To determine the limiting reactant and calculate the amount of nitrogen formed, we need to compare the amount of product that can be formed from each reactant.
1. Calculate the number of moles for each reactant:
- Moles of ammonia (NH3) = mass of ammonia / molar mass of ammonia
- Moles of copper(II) oxide (CuO) = mass of copper(II) oxide / molar mass of copper(II) oxide
2. Determine the stoichiometric ratio between reactants and products:
- The balanced equation is 2NH3 + 3CuO = N2 + 3Cu + 3H2O.
- From the equation, we can see that 2 moles of ammonia react with 3 moles of copper(II) oxide to produce 1 mole of nitrogen.
3. Calculate the maximum moles of nitrogen that can be produced from each reactant:
- Moles of nitrogen from ammonia = moles of ammonia * (1 mole of nitrogen / 2 moles of ammonia)
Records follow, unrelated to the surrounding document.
-- the simulation: the odometer loop consumes exactly the trace of the cwr list
theorem pvSim (w pw : List Int) (p mc M m : Int) (r : Nat)
    (hw : w.length = r)
    (hpw : pw = (PySem.List.pyRange 0 (M + 1) 1).map (fun b => PySem.Int.powMod 2 b.toNat p))
    (hmM : m ≤ M) :
    ∀ (L : List (List Int)) (Bt : List Int) (im : PySem.Set Int) (c : Int) (fuel : Nat),
    pvTr m Bt L → (∀ y ∈ Bt, 0 ≤ y ∧ y ≤ m) → Bt.length = r → L.length < fuel →
    pvLoopBL w pw p mc m r fuel (Bt, pvPS w pw Bt) im c =
      pvCapFold mc ((Bt :: L).map (pvFvalA w p)) im c := by
  intro L Bt im c fuel h
  induction h generalizing im c fuel with
  | done a ha =>
    intro hbnd hlen hfuel
    match fuel, hfuel with
    | f + 1, _ =>
      rw [pvLoopBL]
      simp only [List.map_cons, List.map_nil, pvCapFold]
      rw [pvFval_eq w pw p M m a r hw hlen hpw hbnd hmM]
      split
      · rfl
      · have hneg : pvFindIL m a ((r : Int) - 1) < 0 := by
          apply pvFindI_neg m a ((r : Int) - 1) (by omega)
          intro j hj
          rw [List.getD_eq_getElem _ 0 (by omega)]
          exact ha _ (List.getElem_mem _)
        rw [if_pos hneg]
  | step a b L hR ht ih =>
    intro hbnd hlen hfuel
    match fuel, hfuel with
    | f + 1, hf =>
      have hblen : b.length = r := by rw [pvR_length hR, hlen]
      have hbbnd : ∀ y ∈ b, 0 ≤ y ∧ y ≤ m := pvR_bounds hR hbnd
      obtain ⟨pre, x, suf, hax, hx, hsuf, hbx⟩ := hR
      rw [pvLoopBL]
      simp only [List.map_cons, pvCapFold]
      rw [pvFval_eq w pw p M m a r hw hlen hpw hbnd hmM]
      split
      · rfl
      · have hprelt : (pre.length : Int) < (r : Int) := by
          rw [← hlen, hax]; simp only [List.length_append, List.length_cons]; push_cast; omega
        have halen : ((pre ++ x :: suf).length : Int) = (r : Int) := by
          rw [← hax, hlen]
        have hfound : pvFindIL m a ((r : Int) - 1) = (pre.length : Int) := by
          rw [hax]
          apply pvFindI_found m pre suf x (by omega) hsuf
          · omega
          · omega
        rw [hfound]
        rw [if_neg (by omega)]
        have hv : pvLGet a (pre.length : Int) + 1 = x + 1 := by
          rw [hax, pvLGet_natCast,
            List.getD_eq_getElem _ 0 (by simp),
            List.getElem_append_right (le_refl _)]
          simp
        rw [hv]
        have hupd : pvUpdL w pw (x + 1) (pre.length : Int) (r : Int) a (pvPS w pw a)
            = (b, pvPS w pw b) := by
          rw [hax, show ((r : Nat) : Int) = ((pre ++ x :: suf).length : Int) by
            rw [← hax, hlen]]
          exact pvUpd_eq w pw m x hbx
        rw [hupd]
        exact ih _ _ f hbbnd hblen (by simp only [List.length_cons] at hf; omega)

-- the same simulation for A's fused generator loop (f recomputed from the whole tuple)
theorem pvSimA (w : List Int) (p mc m : Int) (r : Nat) :
    ∀ (L : List (List Int)) (Bt : List Int) (im : PySem.Set Int) (c : Int) (fuel : Nat),
    pvTr m Bt L → (∀ y ∈ Bt, 0 ≤ y ∧ y ≤ m) → Bt.length = r → L.length < fuel →
    pvLoopAL w p mc m r fuel Bt im c =
      pvCapFold mc ((Bt :: L).map (pvFvalA w p)) im c := by
  intro L Bt im c fuel h
  induction h generalizing im c fuel with
  | done a ha =>
    intro hbnd hlen hfuel
    match fuel, hfuel with
    | f + 1, _ =>
      rw [pvLoopAL]
      simp only [List.map_cons, List.map_nil, pvCapFold]
      split
      · rfl
      · have hneg : pvFindIL m a ((r : Int) - 1) < 0 := by
          apply pvFindI_neg m a ((r : Int) - 1) (by omega)
          intro j hj
          rw [List.getD_eq_getElem _ 0 (by omega)]
          exact ha _ (List.getElem_mem _)
        rw [if_pos hneg]
  | step a b L hR ht ih =>
    intro hbnd hlen hfuel
    match fuel, hfuel with
    | f + 1, hf =>
      have hblen : b.length = r := by rw [pvR_length hR, hlen]
      have hbbnd : ∀ y ∈ b, 0 ≤ y ∧ y ≤ m := pvR_bounds hR hbnd
      obtain ⟨pre, x, suf, hax, hx, hsuf, hbx⟩ := hR
      rw [pvLoopAL]
      simp only [List.map_cons, pvCapFold]
      split
      · rfl
      · have hprelt : (pre.length : Int) < (r : Int) := by
          rw [← hlen, hax]; simp only [List.length_append, List.length_cons]; push_cast; omega
        have halen : ((pre ++ x :: suf).length : Int) = (r : Int) := by
          rw [← hax, hlen]
        have hfound : pvFindIL m a ((r : Int) - 1) = (pre.length : Int) := by
          rw [hax]
          apply pvFindI_found m pre suf x (by omega) hsuf
          · omega
          · omega
        rw [hfound]
        rw [if_neg (by omega)]
        have hv : pvLGet a (pre.length : Int) + 1 = x + 1 := by
          rw [hax, pvLGet_natCast,
            List.getD_eq_getElem _ 0 (by simp),
            List.getElem_append_right (le_refl _)]
          simp
        rw [hv]
        have hupd : a.take ((pre.length : Int)).toNat ++
            List.replicate (r - ((pre.length : Int)).toNat) (x + 1) = b := by
          rw [Int.toNat_natCast, hax, hbx]
          have h1 : (pre ++ x :: suf).take pre.length = pre := List.take_left
          rw [h1]
          have h2 : r - pre.length = suf.length + 1 := by
            rw [← hlen, hax]; simp only [List.length_append, List.length_cons]; omega
          rw [h2]
        rw [hupd]
        exact ih _ _ f hbbnd hblen (by simp only [List.length_cons] at hf; omega)

-- per-layer equality of the two inner computations
theorem pvInner_eq (w pw : List Int) (p mc M m : Int) (r : Nat)
    (hw : w.length = r)
    (hpw : pw = (PySem.List.pyRange 0 (M + 1) 1).map (fun b => PySem.Int.powMod 2 b.toNat p))
    (hm : 0 ≤ m) (hmM : m ≤ M) :
    pvLoopBL w pw p mc m r ((m.toNat + 1) ^ r + 1)
        (List.replicate r 0, pvInitPrL w pw r) PySem.Set.empty 0 =
      pvLoopAL w p mc m r ((m.toNat + 1) ^ r + 1) (List.replicate r 0) PySem.Set.empty 0 := by
  obtain ⟨L, hcwr, hTr⟩ := pvCwr_trace m hm r 0 (le_refl 0) hm
  have hfuel : L.length < (m.toNat + 1) ^ r + 1 := by
    have h1 := pvCwr_length_le r 0 (m + 1)
    rw [hcwr] at h1
    have h2 : (m + 1 - 0).toNat = m.toNat + 1 := by omega
    rw [h2] at h1
    simp only [List.length_cons] at h1
    omega
  have hbnd : ∀ y ∈ List.replicate r (0 : Int), 0 ≤ y ∧ y ≤ m :=
    fun y hy => by rw [List.eq_of_mem_replicate hy]; omega
  rw [pvInitPr_eq]
  rw [pvSim w pw p mc M m r hw hpw hmM L (List.replicate r 0) PySem.Set.empty 0
    ((m.toNat + 1) ^ r + 1) hTr hbnd (List.length_replicate) hfuel]
  rw [pvSimA w p mc m r L (List.replicate r 0) PySem.Set.empty 0
    ((m.toNat + 1) ^ r + 1) hTr hbnd (List.length_replicate) hfuel]

-- ===== VERDICT (by name: the statement is the Claim_ definition above) =====
theorem compute_image_by_layer_spec : Claim_equal_compute_image_by_layer := by
  unfold Claim_equal_compute_image_by_layer
  intro k p u M max_comps hdom hpre
  obtain ⟨hk, hp, hM⟩ := hpre
  unfold Spec_compute_image_by_layer
  simp only [compute_image_by_layer, compute_image_by_layer_alt]
  refine congrArg
    (fun st : PySem.Dict Int (List Int) × PySem.Dict Int (List Int) × Int =>
      (st.1.items, st.2.1.items, st.2.2)) ?_
  refine PySem.List.foldl_congr_mem _ _ _ _ ?_
  intro acc x hx
  obtain ⟨hx0, hxM⟩ := PySem.List.mem_pyRange_one.1 hx
  have hinner := pvInner_eq
    ((PySem.List.pyRange 1 k 1).map (fun j => PySem.Int.powMod u j.toNat p))
    ((PySem.List.pyRange 0 (M + 1) 1).map (fun b => PySem.Int.powMod 2 b.toNat p))
    p max_comps M x ((k - 1).toNat)
    (by rw [List.length_map, PySem.List.length_pyRange_one])
    rfl hx0 (by omega)
  rw [pvLoopA_toList, pvLoopB_toList, pvInitPr_toList]
  simp only [Array.toList_replicate]
  rw [hinner]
- Moles of nitrogen from copper(II) oxide = moles of copper(II) oxide * (1 mole of nitrogen / 3 moles of copper(II) oxide)
4. Compare the moles of nitrogen produced from each reactant:
- The reactant that produces the lesser amount of moles of nitrogen is the limiting reactant.
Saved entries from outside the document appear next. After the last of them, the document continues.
-- first pass: join continuations ('joined[-1] = joined[-1] + " " + cont' ported as dropLast ++ [pyGetD joined (-1) "" ++ …])
def pvJoin1 : List String → List String → List String
  | [], joined => joined
  | ln :: rest, joined =>
    if pvIsBlank ln then pvJoin1 rest joined
    else if pvIsCont ln && !joined.isEmpty then
      pvJoin1 rest (joined.dropLast ++ [PySem.List.pyGetD joined (-1) "" ++ " " ++ pvContText ln])
    else pvJoin1 rest (joined ++ [pvRstripNl ln])

-- inner while loop of the second pass: collect block lines up to and including the '.ends' line
def pvTakeBlock : List String → List String × List String
  | [] => ([], [])
  | x :: rest =>
    if pvIsEnds x then ([x], rest)
    else
      let r := pvTakeBlock rest
      (x :: r.1, r.2)

theorem pvTakeBlock_len : ∀ l : List String, (pvTakeBlock l).2.length ≤ l.length := by
  intro l
  induction l with
  | nil => simp [pvTakeBlock]
  | cons x rest ih =>
    simp only [pvTakeBlock]
    split
    · simp
    · simpa using Nat.le_succ_of_le ih

-- second pass: index loop over joined, grouping .subckt blocks
def pvPass2 : List String → List String
  | [] => []
  | ln :: rest =>
    if pvIsSub ln then
      let r := pvTakeBlock rest
      PySem.Str.join "\n" (ln :: r.1) :: pvPass2 r.2
    else PySem.Str.strip ln :: pvPass2 rest
termination_by l => l.length
decreasing_by
  · simpa using Nat.lt_succ_of_le (pvTakeBlock_len _)
  · simp

def preprocess_netlist (text : String) : List String :=
  pvPass2 (pvJoin1 (PySem.Str.splitlines text) [])

-- ===== PORT B =====
-- fused scan; state: mode (0 = nothing buffered, 1 = plain line in buf, 2 = inside block),
-- buf = most recent kept line (continuation target), block = finished lines of the current block
def pvScanB : List String → Nat → String → List String → List String → List String
  | [], mode, buf, block, out =>
    if mode == 2 then out ++ [PySem.Str.join "\n" (block ++ [buf])]
    else if mode == 1 then out ++ [PySem.Str.strip buf]
    else out
  | ln :: rest, mode, buf, block, out =>
    if pvIsBlank ln then pvScanB rest mode buf block out
    else if pvIsCont ln && !(mode == 0) then
      pvScanB rest mode (buf ++ " " ++ pvContText ln) block out
    else if mode == 2 then
      let block' := block ++ [buf]
      if pvIsEnds buf then
        let out' := out ++ [PySem.Str.join "\n" block']
        if pvIsSub ln then pvScanB rest 2 ln [] out'
        else pvScanB rest 1 ln [] out'
      else pvScanB rest 2 ln block' out
    else
      let out' := if mode == 1 then out ++ [PySem.Str.strip buf] else out
      if pvIsSub ln then pvScanB rest 2 ln [] out'
      else pvScanB rest 1 ln [] out'

def preprocess_netlist_alt (text : String) : List String :=
  pvScanB (PySem.Str.splitlines text) 0 "" [] []

-- ===== PRECONDITION & SPEC =====
def Spec_preprocess_netlist (text : String) (out : List String) : Prop := out = preprocess_netlist_alt text
instance (text : String) (out : List String) : Decidable (Spec_preprocess_netlist text out) := by unfold Spec_preprocess_netlist; infer_instance

-- ===== CLAIM (what is proved, stated in full; the proofs are below) =====
def Claim_equal_preprocess_netlist : Prop := ∀ (text : String), Dom_preprocess_netlist text → Spec_preprocess_netlist text (preprocess_netlist text)

-- ===== LEMMAS AND PROOFS =====

-- proof-side reformulation of A's first pass: the not-yet-flushed last joined line as an Option
def pvJ : List String → Option String → List String
  | [], none => []
  | [], some s => [s]
  | ln :: rest, last =>
    if pvIsBlank ln then pvJ rest last
    else if pvIsCont ln && last.isSome then
      pvJ rest (some ((last.getD "") ++ " " ++ pvContText ln))
    else last.toList ++ pvJ rest (some ln)

-- ---- string facts ----

theorem pv_dropWhile_all (p : Char → Bool) (l : List Char) :
    (∀ c ∈ List.dropWhile p l, p c = true) ↔ ∀ c ∈ l, p c = true := by
  constructor
  · intro h c hc
    rw [← List.takeWhile_append_dropWhile (p := p) (l := l)] at hc
    rcases List.mem_append.mp hc with h' | h'
    · exact List.mem_takeWhile_imp h'
    · exact h c h'
  · intro h c hc
    exact h c ((List.dropWhile_sublist (p := p) (l := l)).subset hc)

theorem pv_blank_iff (s : String) :
    pvIsBlank s = true ↔ ∀ c ∈ s.toList, PySem.Chars.isspace c = true := by
  simp only [pvIsBlank, PySem.Str.strip, beq_iff_eq, ← String.toList_inj, String.toList_ofList]
  show PySem.Chars.strip s.toList = "".toList ↔ _
  have : ("" : String).toList = [] := rfl
  rw [this]
  simp only [PySem.Chars.strip, PySem.Chars.rstrip, PySem.Chars.lstrip]
  rw [List.reverse_eq_nil_iff, List.dropWhile_eq_nil_iff]
  constructor
  · intro h
    rw [← pv_dropWhile_all PySem.Chars.isspace s.toList]
    intro c hc
    exact h c (by simpa using hc)
  · intro h c hc
    rw [List.mem_reverse] at hc
    exact ((pv_dropWhile_all PySem.Chars.isspace s.toList).mpr h) c hc

theorem pv_lstrip_ne_nil (s : String) (h : pvIsBlank s = false) :
    PySem.Chars.lstrip s.toList ≠ [] := by
  intro hnil
  have : ∀ c ∈ s.toList, PySem.Chars.isspace c = true :=
    List.dropWhile_eq_nil_iff.mp hnil
  rw [← pv_blank_iff] at this
  simp [this] at h

theorem pv_lstrip_append (s : String) (b : List Char) (h : pvIsBlank s = false) :
    PySem.Chars.lstrip (s.toList ++ b) = PySem.Chars.lstrip s.toList ++ b := by
  have := pv_lstrip_ne_nil s h
  simp only [PySem.Chars.lstrip] at *
  rw [List.dropWhile_append]
  simp [List.isEmpty_iff, this]

theorem pv_blank_append (s t : String) (h : pvIsBlank s = false) :
    pvIsBlank (s ++ t) = false := by
  rw [Bool.eq_false_iff] at h ⊢
  intro hb; apply h
  rw [pv_blank_iff] at hb ⊢
  intro c hc
  exact hb c (by simp [String.toList_append, hc])

theorem pv_blank_append_sp (s c : String) (h : pvIsBlank s = false) :
    pvIsBlank (s ++ " " ++ c) = false := by
  rw [String.append_assoc]
  exact pv_blank_append s (" " ++ c) h

-- appending " " ++ c to a nonblank line does not change its ".subckt" / ".ends" classification
theorem pv_prefix_space_iff (p a b : List Char) (hp : ' ' ∉ p) :
    (p <+: (a ++ ' ' :: b)) ↔ p <+: a := by
  constructor
  · intro h
    by_cases hlen : p.length ≤ a.length
    · exact List.prefix_of_prefix_length_le h (List.prefix_append a (' ' :: b)) hlen
    · exfalso
      have hplen : a.length < p.length := by omega
      have hval : p[a.length]'hplen = ' ' := by
        rw [h.getElem (i := a.length) hplen]
        simp
      exact hp (hval ▸ List.getElem_mem hplen)
  · intro h
    exact List.prefix_append_of_prefix h

theorem pv_lower_append (a b : List Char) :
    PySem.Chars.lower (a ++ b) = PySem.Chars.lower a ++ PySem.Chars.lower b := by
  simp [PySem.Chars.lower]

theorem pv_sub_stable (s c : String) (h : pvIsBlank s = false) :
    pvIsSub (s ++ " " ++ c) = pvIsSub s := by
  have htl : (s ++ " " ++ c).toList = s.toList ++ ' ' :: c.toList := by
    simp [String.toList_append]
  have hlc : PySem.Chars.lowerChar ' ' = ' ' := by decide
  simp only [pvIsSub, PySem.Str.startswith, PySem.Str.lower, PySem.Str.lstrip,
    String.toList_ofList, htl]
  rw [Bool.eq_iff_iff]
  rw [PySem.Chars.startswith_iff, PySem.Chars.startswith_iff]
  rw [pv_lstrip_append s (' ' :: c.toList) h, pv_lower_append]
  have hcons : PySem.Chars.lower (' ' :: c.toList) = ' ' :: PySem.Chars.lower c.toList := by
    simp [PySem.Chars.lower, hlc]
  rw [hcons]
  exact pv_prefix_space_iff _ _ _ (by decide)

theorem pv_sub_not_ends (s : String) (h : pvIsSub s = true) : pvIsEnds s = false := by
  rw [Bool.eq_false_iff]
  intro he
  have h1 := (PySem.Chars.startswith_iff _ _).mp h
  have h2 := (PySem.Chars.startswith_iff _ _).mp he
  simp only [PySem.Str.lower, PySem.Str.lstrip, String.toList_ofList] at h1 h2
  have := List.prefix_of_prefix_length_le h2 h1 (by decide)
  revert this; decide

-- ---- step equations for the ports' loops ----

theorem pvPass2_nil : pvPass2 [] = [] := by rw [pvPass2]

theorem pvPass2_cons (a : String) (u : List String) :
    pvPass2 (a :: u) =
      if pvIsSub a then
        PySem.Str.join "\n" (a :: (pvTakeBlock u).1) :: pvPass2 (pvTakeBlock u).2
      else PySem.Str.strip a :: pvPass2 u := by
  rw [pvPass2]

theorem pvJ_blank (ln : String) (rest : List String) (last : Option String)
    (h : pvIsBlank ln = true) : pvJ (ln :: rest) last = pvJ rest last := by
  simp [pvJ, h]

theorem pvJ_cont (ln : String) (rest : List String) (s : String)
    (hb : pvIsBlank ln = false) (hc : pvIsCont ln = true) :
    pvJ (ln :: rest) (some s) = pvJ rest (some (s ++ " " ++ pvContText ln)) := by
  simp [pvJ, hb, hc]

theorem pvJ_norm (ln : String) (rest : List String) (s : String)
    (hb : pvIsBlank ln = false) (hc : pvIsCont ln = false) :
    pvJ (ln :: rest) (some s) = s :: pvJ rest (some ln) := by
  simp [pvJ, hb, hc]

theorem pvJ_none (ln : String) (rest : List String)
    (hb : pvIsBlank ln = false) : pvJ (ln :: rest) none = pvJ rest (some ln) := by
  simp [pvJ, hb]

theorem pvJoin1_blank (ln : String) (rest : List String) (joined : List String)
    (h : pvIsBlank ln = true) : pvJoin1 (ln :: rest) joined = pvJoin1 rest joined := by
  simp [pvJoin1, h]

theorem pvJoin1_cont (ln : String) (rest : List String) (joined : List String)
    (hb : pvIsBlank ln = false) (hc : pvIsCont ln = true) (hj : joined.isEmpty = false) :
    pvJoin1 (ln :: rest) joined =
      pvJoin1 rest (joined.dropLast ++ [PySem.List.pyGetD joined (-1) "" ++ " " ++ pvContText ln]) := by
  simp [pvJoin1, hb, hc, hj]

theorem pvJoin1_norm (ln : String) (rest : List String) (joined : List String)
    (hb : pvIsBlank ln = false) (hc : (pvIsCont ln && !joined.isEmpty) = false) :
    pvJoin1 (ln :: rest) joined = pvJoin1 rest (joined ++ [pvRstripNl ln]) := by
  simp only [pvJoin1, hb, Bool.false_eq_true, if_false, hc]

theorem pvScanB_nil (m : Nat) (buf : String) (blk out : List String) :
    pvScanB [] m buf blk out =
      if m == 2 then out ++ [PySem.Str.join "\n" (blk ++ [buf])]
      else if m == 1 then out ++ [PySem.Str.strip buf]
      else out := by
  simp [pvScanB]

theorem pvScanB_blank (ln : String) (rest : List String) (m : Nat) (buf : String)
    (blk out : List String) (h : pvIsBlank ln = true) :
    pvScanB (ln :: rest) m buf blk out = pvScanB rest m buf blk out := by
  simp [pvScanB, h]

theorem pvScanB_cont (ln : String) (rest : List String) (m : Nat) (buf : String)
    (blk out : List String) (hb : pvIsBlank ln = false) (hc : pvIsCont ln = true)
    (hm : (m == 0) = false) :
    pvScanB (ln :: rest) m buf blk out =
      pvScanB rest m (buf ++ " " ++ pvContText ln) blk out := by
  simp [pvScanB, hb, hc, hm]

theorem pvScanB_norm0 (ln : String) (rest : List String) (buf : String)
    (blk out : List String) (hb : pvIsBlank ln = false) :
    pvScanB (ln :: rest) 0 buf blk out =
      if pvIsSub ln then pvScanB rest 2 ln [] out else pvScanB rest 1 ln [] out := by
  simp [pvScanB, hb]

theorem pvScanB_norm1 (ln : String) (rest : List String) (s : String)
    (blk out : List String) (hb : pvIsBlank ln = false) (hc : pvIsCont ln = false) :
    pvScanB (ln :: rest) 1 s blk out =
      if pvIsSub ln then pvScanB rest 2 ln [] (out ++ [PySem.Str.strip s])
      else pvScanB rest 1 ln [] (out ++ [PySem.Str.strip s]) := by
  simp [pvScanB, hb, hc]

theorem pvScanB_norm2 (ln : String) (rest : List String) (s : String)
    (blk out : List String) (hb : pvIsBlank ln = false) (hc : pvIsCont ln = false) :
    pvScanB (ln :: rest) 2 s blk out =
      if pvIsEnds s then
        (if pvIsSub ln then
          pvScanB rest 2 ln [] (out ++ [PySem.Str.join "\n" (blk ++ [s])])
        else pvScanB rest 1 ln [] (out ++ [PySem.Str.join "\n" (blk ++ [s])]))
      else pvScanB rest 2 ln (blk ++ [s]) out := by
  simp [pvScanB, hb, hc]

theorem pvTakeBlock_ends (s : String) (u : List String) (he : pvIsEnds s = true) :
    pvTakeBlock (s :: u) = ([s], u) := by
  simp [pvTakeBlock, he]

theorem pvTakeBlock_mid (s : String) (u : List String) (he : pvIsEnds s = false) :
    pvTakeBlock (s :: u) = (s :: (pvTakeBlock u).1, (pvTakeBlock u).2) := by
  simp [pvTakeBlock, he]

-- ---- relating A's first pass to pvJ ----

theorem pv_join1_concat : ∀ (lines : List String) (p : List String) (s : String),
    (∀ l ∈ lines, pvRstripNl l = l) →
    pvJoin1 lines (p ++ [s]) = p ++ pvJ lines (some s) := by
  intro lines
  induction lines with
  | nil => intro p s _; simp [pvJoin1, pvJ]
  | cons ln rest ih =>
    intro p s hr
    have hrest : ∀ l ∈ rest, pvRstripNl l = l := fun l hl => hr l (List.mem_cons_of_mem _ hl)
    by_cases hb : pvIsBlank ln = true
    · rw [pvJoin1_blank _ _ _ hb, pvJ_blank _ _ _ hb]
      exact ih p s hrest
    · rw [Bool.not_eq_true] at hb
      by_cases hc : pvIsCont ln = true
      · rw [pvJoin1_cont _ _ _ hb hc (by simp), pvJ_cont _ _ _ hb hc]
        have h1 : (p ++ [s]).dropLast = p := by simp
        have h2 : PySem.List.pyGetD (p ++ [s]) (-1) "" = s := by
          simp [PySem.List.pyGetD, PySem.List.pyGet?, PySem.List.pyIdx?]
        rw [h1, h2]
        exact ih p _ hrest
      · rw [Bool.not_eq_true] at hc
        rw [pvJoin1_norm _ _ _ hb (by simp [hc]), pvJ_norm _ _ _ hb hc]
        rw [hr ln (List.mem_cons_self)]
        have hassoc : p ++ [s] ++ [ln] = (p ++ [s]) ++ [ln] := rfl
        rw [hassoc, ih (p ++ [s]) ln hrest]
        simp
5. Convert the moles of limiting reactant to grams of nitrogen:
- Grams of nitrogen = moles of limiting reactant * molar mass of nitrogen
Let's do the calculations:
1. Moles of ammonia:
Molar mass of ammonia (NH3) = 14.01 g/mol + 1.01 g/mol (3 hydrogen atoms) = 17.03 g/mol
Moles of ammonia = 18.1 g / 17.03 g/mol ≈ 1.064 mol
2. Moles of copper(II) oxide:
Molar mass of copper(II) oxide (CuO) = 63.55 g/mol + 16.00 g/mol = 79.55 g/mol
Moles of copper(II) oxide = 90.4 g / 79.55 g/mol ≈ 1.136 mol
3. Moles of nitrogen from ammonia:
Moles of nitrogen from ammonia = 1.064 mol * (1 mol N2 / 2 mol NH3) ≈ 0.532 mol
Moles of nitrogen from copper(II) oxide:
Moles of nitrogen from copper(II) oxide = 1.136 mol * (1 mol N2 / 3 mol CuO) ≈ 0.379 mol
4. Comparing moles of nitrogen formed:
The moles of nitrogen formed from ammonia (0.532 mol) is greater than the moles of nitrogen formed from copper(II) oxide (0.379 mol). Therefore, ammonia is the limiting reactant.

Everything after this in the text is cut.